DTrace asm profiler for Mac OS X
Vsevolod Tolstopyatov
qwwdfsad at gmail.com
Sun Jan 14 15:24:09 UTC 2018
Hi, it took me a while to reproduce your problem.
The problem lies in Mac OS X version (everything after El Capitan) and
system integrity protection (SIP).
Usually DTrace works as intended, but on newer OS versions it requires
additional privileges. In such cases if you run DTrace manually you should
see something like "dtrace cannot control executables signed with
restricted entitlements" [1]
The only possible solution is to disable SIP [2]
I have limited access to different versions of Mac OS X, but it seems that
in some minor updates DTrace works with SIP enabled.
So as solution I'd suggest to check SIP status on profiler start (via
"csrutil status") and print warning if it's enabled or just clarify it in
javadoc.

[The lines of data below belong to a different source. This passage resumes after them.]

-- pv_equiv track=rewrite | github.com/C-Kernel-Engine/C-Kernel-Engine | version/v7/scripts/dataset/materialize_spec19_route_recovery_replay_v7.py | _filter_catalog_rows
-- ===== SOURCE A (Python) =====
-- from typing import Any
--
-- def _filter_catalog_rows(rows: list[dict[str, Any]], forbidden: set[str]) -> tuple[list[dict[str, Any]], list[str]]:
--     kept: list[dict[str, Any]] = []
--     removed: list[str] = []
--     seen_removed: set[str] = set()
--     for row in rows:
--         if not isinstance(row, dict):
--             continue
--         prompt = str(row.get("prompt") or "").strip()
--         if prompt and prompt in forbidden:
--             if prompt not in seen_removed:
--                 seen_removed.add(prompt)
--                 removed.append(prompt)
--             continue
--         kept.append(row)
--     return kept, removed
-- ===== SOURCE B (Python) =====
-- from typing import Any
--
-- def _filter_catalog_rows(rows: list[dict[str, Any]], forbidden: set[str]) -> tuple[list[dict[str, Any]], list[str]]:
--     def norm(row):
--         return str(row.get("prompt") or "").strip() if isinstance(row, dict) else None
--
--     kept = [row for row in rows if norm(row) is not None and not (norm(row) and norm(row) in forbidden)]
--     removed = list(dict.fromkeys(
--         p for row in rows if (p := norm(row)) is not None and p and p in forbidden
--     ))
--     return kept, removed
-- ===== Notes on version B (the rewrite author's own statement) =====
-- stated objective: simpler
-- what changed: Replaces the single loop with three interleaved accumulators (kept, removed, seen_removed set) by a two-phase decomposition: one comprehension partitions out the kept rows, a second collects all forbidden prompts, and dict.fromkeys dedups them preserving first-occurrence order, removing the inline seen-set bookkeeping.
import Mathlib
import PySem

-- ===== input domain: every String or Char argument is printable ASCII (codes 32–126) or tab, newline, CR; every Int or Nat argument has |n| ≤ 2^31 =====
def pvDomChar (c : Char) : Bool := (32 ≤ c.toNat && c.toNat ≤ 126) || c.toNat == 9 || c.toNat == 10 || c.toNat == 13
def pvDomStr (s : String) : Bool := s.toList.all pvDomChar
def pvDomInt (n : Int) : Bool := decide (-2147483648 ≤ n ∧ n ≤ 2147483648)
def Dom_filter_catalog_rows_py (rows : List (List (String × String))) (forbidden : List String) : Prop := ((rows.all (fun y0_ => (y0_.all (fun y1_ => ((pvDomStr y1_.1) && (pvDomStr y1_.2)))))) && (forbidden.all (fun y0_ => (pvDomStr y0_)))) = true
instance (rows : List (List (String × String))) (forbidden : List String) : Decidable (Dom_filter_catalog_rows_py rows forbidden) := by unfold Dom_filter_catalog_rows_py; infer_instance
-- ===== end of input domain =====

-- B replaces A's single loop with three interleaved accumulators (kept / removed / seen set) by a
-- two-phase decomposition: partition out kept rows, collect all forbidden prompts, then ordered-dedup
-- (dict.fromkeys); objective: simpler, same O(n) cost.

-- ===== PORT A =====
-- single loop carrying (kept, removed, seen_removed); rows are the dict type, so `isinstance(row, dict)` is always true
def filter_catalog_rows_py (rows : List (List (String × String))) (forbidden : List String) : (List (List (String × String))) × List String :=
  let st := rows.foldl
    (fun (st : List (List (String × String)) × List String × PySem.Set String) row =>
      let prompt := PySem.Str.strip (PySem.Dict.getD ⟨row⟩ "prompt" "")  -- str(row.get("prompt") or "").strip(): values are strings, so `or ""` and str() are identity
      if prompt != "" && forbidden.contains prompt then
        if PySem.Set.contains st.2.2 prompt then st
        else (st.1, st.2.1 ++ [prompt], PySem.Set.add st.2.2 prompt)
      else (st.1 ++ [row], st.2.1, st.2.2))
    ([], [], PySem.Set.empty)
  (st.1, st.2.1)

-- ===== PORT B =====
def pvNorm (row : List (String × String)) : String :=
  PySem.Str.strip (PySem.Dict.getD ⟨row⟩ "prompt" "")

def filter_catalog_rows_py_alt (rows : List (List (String × String))) (forbidden : List String) : (List (List (String × String))) × List String :=
  (rows.filter (fun row => !(pvNorm row != "" && forbidden.contains (pvNorm row))),
   PySem.List.dedup (rows.filterMap (fun row =>
     let p := pvNorm row
     if p != "" && forbidden.contains p then some p else none)))

-- ===== PRECONDITION & SPEC =====
def Spec_filter_catalog_rows_py (rows : List (List (String × String))) (forbidden : List String) (out : (List (List (String × String))) × List String) : Prop := out = filter_catalog_rows_py_alt rows forbidden
instance (rows : List (List (String × String))) (forbidden : List String) (out : (List (List (String × String))) × List String) : Decidable (Spec_filter_catalog_rows_py rows forbidden out) := by unfold Spec_filter_catalog_rows_py; infer_instance

-- ===== CLAIM (what is proved, stated in full; the proofs are below) =====
def Claim_equal_filter_catalog_rows_py : Prop := ∀ (rows : List (List (String × String))) (forbidden : List String), Dom_filter_catalog_rows_py rows forbidden → Spec_filter_catalog_rows_py rows forbidden (filter_catalog_rows_py rows forbidden)

-- ===== LEMMAS AND PROOFS =====

-- A's loop shape in the abstract: q decides removal, p is the normalized prompt; the seen set and the
-- removed list start equal and are updated in lockstep, so they stay identified throughout.
lemma pv_loop_spec {α : Type} (q : α → Bool) (p : α → String) :
    ∀ (rows kept : List α) (removed : List String),
      rows.foldl
        (fun (st : List α × List String × PySem.Set String) x =>
          if q x then
            if PySem.Set.contains st.2.2 (p x) then st
            else (st.1, st.2.1 ++ [p x], PySem.Set.add st.2.2 (p x))
          else (st.1 ++ [x], st.2.1, st.2.2))
        (kept, removed, removed)
      = (kept ++ rows.filter (fun x => !q x),
         PySem.Set.update removed (rows.filterMap (fun x => if q x then some (p x) else none)),
         PySem.Set.update removed (rows.filterMap (fun x => if q x then some (p x) else none))) := by
  intro rows
  induction rows with
  | nil => intro kept removed; simp [PySem.Set.update]
  | cons x t ih =>
    intro kept removed
    simp only [List.foldl_cons, List.filter_cons, List.filterMap_cons]
    by_cases hq : q x = true
    · rw [if_pos hq, if_pos hq]
      simp only [hq, Bool.not_true, Bool.false_eq_true, if_false]
      by_cases hm : p x ∈ removed
      · rw [if_pos (by simpa [PySem.Set.contains_iff] using hm)]
        rw [ih kept removed]
        rw [PySem.Set.update_cons, PySem.Set.add_of_mem hm]
      · rw [if_neg (by simpa [PySem.Set.contains_iff] using hm)]
        rw [PySem.Set.add_of_not_mem hm, ih kept (removed ++ [p x])]
        rw [PySem.Set.update_cons, PySem.Set.add_of_not_mem hm]
    · rw [if_neg hq, if_neg hq]
      simp only [Bool.not_eq_true] at hq
      simp only [hq, Bool.not_false, if_true]
      rw [ih (kept ++ [x]) removed]
      simp

-- ===== VERDICT (by name: the statement is the Claim_ definition above) =====
theorem filter_catalog_rows_py_spec : Claim_equal_filter_catalog_rows_py := by
  intro rows forbidden _
  show filter_catalog_rows_py rows forbidden = filter_catalog_rows_py_alt rows forbidden
  unfold filter_catalog_rows_py filter_catalog_rows_py_alt
  rw [show (PySem.Set.empty : PySem.Set String) = ([] : List String) from rfl]
  rw [pv_loop_spec
        (fun row : List (String × String) =>
          PySem.Str.strip (PySem.Dict.getD ⟨row⟩ "prompt" "") != "" &&
            forbidden.contains (PySem.Str.strip (PySem.Dict.getD ⟨row⟩ "prompt" "")))
        (fun row : List (String × String) =>
          PySem.Str.strip (PySem.Dict.getD ⟨row⟩ "prompt" ""))
        rows [] []]
  simp [pvNorm, PySem.Set.update_nil_left, PySem.List.dedup_eq_ofList]
-- pv_equiv track=rewrite | github.com/kyanmahajan/NLP_project | AutomateIntersection.py | cluster_points
-- ===== SOURCE A (Python) =====
-- def cluster_points(intersections):
--     """Cluster close points to avoid duplicates due to thick lines."""
--     final_points = []
--     dist_sq = 36  # within 6px
--
--     for x1, y1 in intersections:
--         is_new = True
--         for x2, y2 in final_points:
--             if (x1 - x2)**2 + (y1 - y2)**2 < dist_sq:
--                 is_new = False
--                 break
--         if is_new:
--             final_points.append((x1, y1))
--
--     return final_points
-- ===== SOURCE B (Python) =====
-- def cluster_points(intersections):
--     """Cluster close points via a spatial hash grid (cell size 6): only
--     kept points in the 3x3 neighboring cells can be within 6px."""
--     grid = {}
--     final_points = []
--     for x, y in intersections:
--         cx, cy = x // 6, y // 6
--         if not any((x - px) ** 2 + (y - py) ** 2 < 36
--                    for dx in (-1, 0, 1)
--                    for dy in (-1, 0, 1)
--                    for px, py in grid.get((cx + dx, cy + dy), ())):
--             final_points.append((x, y))
--             grid.setdefault((cx, cy), []).append((x, y))
--     return final_points
-- ===== Notes on version B (the rewrite author's own statement) =====
-- stated objective: faster
-- what changed: Replaced the linear scan over all kept points by a spatial hash grid with cell size 6, so each new point is only compared against kept points in the 3x3 neighboring cells.
import Mathlib
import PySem

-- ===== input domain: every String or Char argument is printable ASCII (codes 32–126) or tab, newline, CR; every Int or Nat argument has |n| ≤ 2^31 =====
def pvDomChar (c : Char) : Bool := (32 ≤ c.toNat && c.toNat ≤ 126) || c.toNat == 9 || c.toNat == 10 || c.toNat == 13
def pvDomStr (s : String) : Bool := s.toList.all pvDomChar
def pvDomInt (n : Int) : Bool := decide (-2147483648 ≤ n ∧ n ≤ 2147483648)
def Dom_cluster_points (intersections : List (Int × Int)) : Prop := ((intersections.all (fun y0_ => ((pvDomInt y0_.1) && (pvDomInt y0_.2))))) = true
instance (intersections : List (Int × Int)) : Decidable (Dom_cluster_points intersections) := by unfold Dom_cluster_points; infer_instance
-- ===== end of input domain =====

-- B replaces A's scan of all kept points by a spatial hash grid (cell size 6),
-- checking only the 3x3 neighboring cells (faster, same return value).

-- ===== PORT A =====
def cluster_points (intersections : List (Int × Int)) : List (Int × Int) :=
  intersections.foldl (fun final_points p =>
    -- inner loop with break ≡ any over final_points
    if final_points.any (fun q => decide ((p.1 - q.1)^2 + (p.2 - q.2)^2 < 36))
    then final_points
    else final_points ++ [p]) []

-- ===== PORT B =====
def pvCell (p : Int × Int) : Int × Int :=
  (PySem.Int.floordiv p.1 6, PySem.Int.floordiv p.2 6)

def pvClose (p q : Int × Int) : Bool :=
  decide ((p.1 - q.1)^2 + (p.2 - q.2)^2 < 36)

-- the 9 neighbor cells (cx+dx, cy+dy) for dx, dy in (-1, 0, 1)
def pvNbhd (c : Int × Int) : List (Int × Int) :=
  ([-1, 0, 1] : List Int).flatMap (fun dx =>
    ([-1, 0, 1] : List Int).map (fun dy => (c.1 + dx, c.2 + dy)))

def pvStepB (st : PySem.Dict (Int × Int) (List (Int × Int)) × List (Int × Int))
    (p : Int × Int) : PySem.Dict (Int × Int) (List (Int × Int)) × List (Int × Int) :=
  let c := pvCell p
  if (pvNbhd c).any (fun nc => (st.1.getD nc []).any (fun q => pvClose p q))
  then st
  else (st.1.insert c (st.1.getD c [] ++ [p]), st.2 ++ [p])

def cluster_points_alt (intersections : List (Int × Int)) : List (Int × Int) :=
  (intersections.foldl pvStepB (PySem.Dict.empty, [])).2

-- ===== PRECONDITION & SPEC =====
def Spec_cluster_points (intersections : List (Int × Int)) (out : List (Int × Int)) : Prop := out = cluster_points_alt intersections
instance (intersections : List (Int × Int)) (out : List (Int × Int)) : Decidable (Spec_cluster_points intersections out) := by unfold Spec_cluster_points; infer_instance

-- ===== CLAIM (what is proved, stated in full; the proofs are below) =====
def Claim_equal_cluster_points : Prop := ∀ (intersections : List (Int × Int)), Dom_cluster_points intersections → Spec_cluster_points intersections (cluster_points intersections)

-- ===== LEMMAS AND PROOFS =====

-- grid/out invariant: the grid holds exactly the kept points, each at its own cell
def pvInv (grid : PySem.Dict (Int × Int) (List (Int × Int))) (out : List (Int × Int)) : Prop :=
  (∀ q ∈ out, q ∈ grid.getD (pvCell q) []) ∧
  (∀ c q, q ∈ grid.getD c [] → q ∈ out ∧ pvCell q = c)

-- close points land in neighboring cells
lemma pvClose_cell_mem (p q : Int × Int) (h : pvClose p q = true) :
    pvCell q ∈ pvNbhd (pvCell p) := by
  simp only [pvClose, decide_eq_true_eq] at h
  have hx2 : (p.1 - q.1)^2 < 36 := by nlinarith [sq_nonneg (p.2 - q.2)]
  have hy2 : (p.2 - q.2)^2 < 36 := by nlinarith [sq_nonneg (p.1 - q.1)]
  have hx : -5 ≤ p.1 - q.1 ∧ p.1 - q.1 ≤ 5 := by
    constructor <;> nlinarith
  have hy : -5 ≤ p.2 - q.2 ∧ p.2 - q.2 ≤ 5 := by
    constructor <;> nlinarith
  have e1 : PySem.Int.floordiv q.1 6 = q.1 / 6 := PySem.Int.floordiv_eq_ediv_of_pos (by omega)
  have e2 : PySem.Int.floordiv q.2 6 = q.2 / 6 := PySem.Int.floordiv_eq_ediv_of_pos (by omega)
  have e3 : PySem.Int.floordiv p.1 6 = p.1 / 6 := PySem.Int.floordiv_eq_ediv_of_pos (by omega)
  have e4 : PySem.Int.floordiv p.2 6 = p.2 / 6 := PySem.Int.floordiv_eq_ediv_of_pos (by omega)
  simp only [pvCell, pvNbhd, List.mem_flatMap, List.mem_map, e1, e2, e3, e4]
  have h1 : q.1 / 6 = p.1 / 6 - 1 ∨ q.1 / 6 = p.1 / 6 ∨ q.1 / 6 = p.1 / 6 + 1 := by omega
  have h2 : q.2 / 6 = p.2 / 6 - 1 ∨ q.2 / 6 = p.2 / 6 ∨ q.2 / 6 = p.2 / 6 + 1 := by omega
  rcases h1 with h1 | h1 | h1 <;> rcases h2 with h2 | h2 | h2
  · exact ⟨-1, by simp, -1, by simp, by simp only [Prod.mk.injEq]; omega⟩
  · exact ⟨-1, by simp, 0, by simp, by simp only [Prod.mk.injEq]; omega⟩
  · exact ⟨-1, by simp, 1, by simp, by simp only [Prod.mk.injEq]; omega⟩
  · exact ⟨0, by simp, -1, by simp, by simp only [Prod.mk.injEq]; omega⟩
  · exact ⟨0, by simp, 0, by simp, by simp only [Prod.mk.injEq]; omega⟩
  · exact ⟨0, by simp, 1, by simp, by simp only [Prod.mk.injEq]; omega⟩
  · exact ⟨1, by simp, -1, by simp, by simp only [Prod.mk.injEq]; omega⟩
  · exact ⟨1, by simp, 0, by simp, by simp only [Prod.mk.injEq]; omega⟩
  · exact ⟨1, by simp, 1, by simp, by simp only [Prod.mk.injEq]; omega⟩

-- under the invariant, B's 9-cell test equals A's full-list test
lemma pvTest_eq (grid : PySem.Dict (Int × Int) (List (Int × Int))) (out : List (Int × Int))
    (hInv : pvInv grid out) (p : Int × Int) :
    (pvNbhd (pvCell p)).any (fun nc => (grid.getD nc []).any (fun q => pvClose p q)) =
    out.any (fun q => pvClose p q) := by
  obtain ⟨h1, h2⟩ := hInv
  by_cases h : out.any (fun q => pvClose p q) = true
  · rw [h]
    rw [List.any_eq_true] at h
    obtain ⟨q, hq, hcl⟩ := h
    rw [List.any_eq_true]
    exact ⟨pvCell q, pvClose_cell_mem p q hcl, List.any_eq_true.mpr ⟨q, h1 q hq, hcl⟩⟩
  · rw [Bool.eq_false_iff.mpr h]
    rw [Bool.eq_false_iff]
    intro hB
    apply h
    rw [List.any_eq_true] at hB
    obtain ⟨nc, _, hany⟩ := hB
    rw [List.any_eq_true] at hany ⊢
    obtain ⟨q, hqmem, hcl⟩ := hany
    exact ⟨q, (h2 nc q hqmem).1, hcl⟩

-- the invariant is preserved when a new point is kept
lemma pvInv_step (grid : PySem.Dict (Int × Int) (List (Int × Int))) (out : List (Int × Int))
    (hInv : pvInv grid out) (p : Int × Int) :
    pvInv (grid.insert (pvCell p) (grid.getD (pvCell p) [] ++ [p])) (out ++ [p]) := by
  obtain ⟨h1, h2⟩ := hInv
  constructor
  · intro q hq
    rw [List.mem_append] at hq
    rcases hq with hq | hq
    · rw [PySem.Dict.getD_insert]
      by_cases hc : pvCell q = pvCell p
      · rw [if_pos hc]
        exact List.mem_append_left _ (hc ▸ h1 q hq)
      · rw [if_neg hc]; exact h1 q hq
    · simp only [List.mem_singleton] at hq
      subst hq
      rw [PySem.Dict.getD_insert, if_pos rfl]
      exact List.mem_append_right _ (List.mem_singleton.mpr rfl)
  · intro c q hq
    rw [PySem.Dict.getD_insert] at hq
    by_cases hc : c = pvCell p
    · rw [if_pos hc] at hq
      rw [List.mem_append] at hq
      rcases hq with hq | hq
      · obtain ⟨ho, hcell⟩ := h2 (pvCell p) q hq
        exact ⟨List.mem_append_left _ ho, hc ▸ hcell⟩
      · simp only [List.mem_singleton] at hq
        subst hq
        exact ⟨List.mem_append_right _ (List.mem_singleton.mpr rfl), hc.symm⟩
    · rw [if_neg hc] at hq
      obtain ⟨ho, hcell⟩ := h2 c q hq
      exact ⟨List.mem_append_left _ ho, hcell⟩

-- main loop correspondence
lemma pvLoop_eq (l : List (Int × Int)) :
    ∀ (grid : PySem.Dict (Int × Int) (List (Int × Int))) (out : List (Int × Int)),
    pvInv grid out →
    (l.foldl pvStepB (grid, out)).2 =
    l.foldl (fun final_points p =>
      if final_points.any (fun q => decide ((p.1 - q.1)^2 + (p.2 - q.2)^2 < 36))
      then final_points else final_points ++ [p]) out := by
  induction l with
  | nil => intro grid out _; rfl
  | cons p l ih =>
    intro grid out hInv
    simp only [List.foldl_cons]
    have htest := pvTest_eq grid out hInv p
    by_cases h : out.any (fun q => pvClose p q) = true
    · have hB : (pvNbhd (pvCell p)).any
          (fun nc => (grid.getD nc []).any (fun q => pvClose p q)) = true := htest ▸ h
      have hA : out.any (fun q => decide ((p.1 - q.1)^2 + (p.2 - q.2)^2 < 36)) = true := h
      rw [show pvStepB (grid, out) p = (grid, out) by
            simp only [pvStepB]; rw [if_pos hB]]
      rw [if_pos hA]
      exact ih grid out hInv
    · have hB : ¬ (pvNbhd (pvCell p)).any
          (fun nc => (grid.getD nc []).any (fun q => pvClose p q)) = true := htest ▸ h
      have hA : ¬ out.any (fun q => decide ((p.1 - q.1)^2 + (p.2 - q.2)^2 < 36)) = true := h
      rw [show pvStepB (grid, out) p =
            (grid.insert (pvCell p) (grid.getD (pvCell p) [] ++ [p]), out ++ [p]) by
            simp only [pvStepB]; rw [if_neg hB]]
      rw [if_neg hA]
      exact ih _ _ (pvInv_step grid out hInv p)

-- ===== VERDICT (by name: the statement is the Claim_ definition above) =====
theorem cluster_points_spec : Claim_equal_cluster_points := by
  intro intersections _
  unfold Spec_cluster_points cluster_points cluster_points_alt
  refine (pvLoop_eq intersections PySem.Dict.empty [] ?_).symm
  constructor
  · intro q hq; cases hq
  · intro c q hq; simp [PySem.Dict.getD_empty] at hq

It's up to Alexey to decide what approach is preferable in JMH
[1] https://news.ycombinator.com/item?id=10790127
[2]
http://osxdaily.com/2015/10/05/disable-rootless-system-integrity-protection-mac-os-x/
--
Best regards,
Tolstopyatov Vsevolod
On Thu, Dec 28, 2017 at 10:35 PM, Henri Tremblay <henri.tremblay at gmail.com>
wrote:
> I am far far far from being an expert here so I'm pretty sure you will
> throw some stupid mistake in my face but here it goes.
>
> You can use https://github.com/JCTools/JCTools/tree/master/
> jctools-benchmarks.
>
> I did on Linux:
> java -jar target/microbenchmarks.jar -f 1 --prof=perfasm
> org.jctools.maps.nhbm_test.jmh.ConcurrentMapThroughput
>
> And got (yes, with an error on PrintAssembly):
>
> ERROR: No address lines detected in assembly capture, make sure your JDK
> is PrintAssembly-enabled:
> https://wiki.openjdk.java.net/display/HotSpot/PrintAssembly
>
> Perf output processed (skipped 2.844 seconds):
> Column 1: cycles (12218 events)
> Column 2: instructions (12169 events)
>
> Hottest code regions (>10.00% "cycles" events):
>
> ....[Hottest Region 1]............................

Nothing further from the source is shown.